KBHC

Nashville, Arkansas; United States;
- Broadcast area: Texarkana
- Frequency: 1260 kHz

Programming
- Format: Spanish

Ownership
- Owner: Arklatex Radio, Inc.
- Sister stations: KMTB; KNAS;

History
- First air date: 1959
- Last air date: March 12, 2019
- Call sign meaning: Keep Building Howard County

Technical information
- Facility ID: 2310
- Class: D
- Power: 500 watts day only

= KBHC (Arkansas) =

Radio station in Nashville, Arkansas (1959–2019)

KBHC (1260 AM) was a radio station serving the Texarkana area with a Hispanic format. The station was under the ownership of Arklatex Radio, Inc.

Established in 1959, the station served the Howard County and Texarkana regions for sixty years before its license was cancelled by the Federal Communications Commission (FCC) in 2019.

The station was founded by R.G. McKeever and began regular broadcast operations in May 1959. The call letters were originally selected as an acronym for the civic slogan "Keep Building Howard County" For much of its early history, KBHC operated as a "daytimer," providing local news, agricultural reports, and music to the community from its studios at 1513 S. Fourth Street. In the 1980s, the station was owned by the Gathright family, with Annie Nell Gathright serving as president and Bill Gathright leading the news department.
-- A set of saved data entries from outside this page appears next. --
-- pv_equiv track=rewrite | github.com/Raihansatar/Algorithm-Assignment | Cities.py | sentimentValuePath
-- ===== SOURCE A (Python) =====
-- def sentimentValuePath(array):
--     y = [1,2,3,4,5,6,7]
--     x = array[1:]
--
--     # bubble sort... for y using x(Sentimental Value) as a key
--     n = len(x)
--     for i in range(n-1):
--         for j in range(n-i-1):
--             if(x[j]<x[j+1]):
--                 x[j],x[j+1]=x[j+1],x[j]
--                 y[j],y[j+1]=y[j+1],y[j]
--
--     y=[0]+y+[0]
--     return y
-- ===== SOURCE B (Python) =====
-- def sentimentValuePath(array):
--     x = array[1:]
--     y = [1, 2, 3, 4, 5, 6, 7]
--
--     # insertion sort: order x descending, carrying the city indices in y along
--     for i in range(1, len(x)):
--         key = x[i]
--         idx = y[i]
--         j = i
--         while j > 0 and x[j - 1] < key:
--             x[j] = x[j - 1]
--             y[j] = y[j - 1]
--             j -= 1
--         x[j] = key
--         y[j] = idx
--
--     return [0] + y + [0]
-- ===== Notes on version B (the rewrite author's own statement) =====
-- stated objective: alternative
-- what changed: A's bubble sort (nested passes swapping adjacent out-of-order pairs of the two parallel lists) is replaced by an insertion sort that shifts each value/index pair leftward into an already-sorted prefix; Pre_ excludes arrays longer than 8, where A raises IndexError on the first out-of-range swap (returning only accidentally when the leading values happen to be sorted) and B raises IndexError unconditionally.
-- outside the precondition, e.g. on sentimentValuePath([9, 8, 7, 6, 5, 4, 3, 2, 1]): A returns [0, 1, 2, 3, 4, 5, 6, 7, 0], B raises IndexError
import Mathlib
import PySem

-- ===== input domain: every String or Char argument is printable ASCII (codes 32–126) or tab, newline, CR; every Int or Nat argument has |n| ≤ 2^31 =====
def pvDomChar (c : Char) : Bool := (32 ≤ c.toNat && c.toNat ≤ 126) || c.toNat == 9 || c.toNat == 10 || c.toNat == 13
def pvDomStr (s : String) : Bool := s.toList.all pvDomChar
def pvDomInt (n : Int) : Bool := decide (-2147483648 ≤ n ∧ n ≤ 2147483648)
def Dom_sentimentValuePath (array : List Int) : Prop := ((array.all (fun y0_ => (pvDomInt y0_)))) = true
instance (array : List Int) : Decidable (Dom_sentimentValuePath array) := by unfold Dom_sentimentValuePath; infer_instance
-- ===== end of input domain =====

-- B replaces A's bubble sort on the two parallel lists by an insertion sort that shifts each
-- value/index pair leftward into a sorted prefix (objective: alternative algorithm, same cost);
-- the equivalence is about the return value only.

-- ===== PORT A =====
-- x[j],x[j+1] = x[j+1],x[j] : both reads happen before both writes
def pvSwap (j : Nat) (l : List Int) : List Int :=
  (l.set j (l.getD (j+1) 0)).set (j+1) (l.getD j 0)

-- body of the inner loop: 'if x[j] < x[j+1]: swap x; swap y' (in-range on every admitted input)
def pvStepA (st : List Int × List Int) (j : Nat) : List Int × List Int :=
  if st.1.getD j 0 < st.1.getD (j+1) 0 then (pvSwap j st.1, pvSwap j st.2) else st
Initially, the station carried a country and western format. For many years, it broadcast from a distinctive facility at 1513 S. Fourth St., where local announcers played vinyl records on turntables. In its later years, the station was acquired by Arklatex Radio, Inc. and transitioned to a Spanish-language format to serve the regional Hispanic community.

Arklatex Radio, Inc., which managed the station alongside its FM sisters, KNAS and KMTB.
KBHC ceased operations on May 28, 2017. Due to being silent for more than a year, the Federal Communications Commission officially cancelled the station's license and deleted the call sign on March 12, 2019.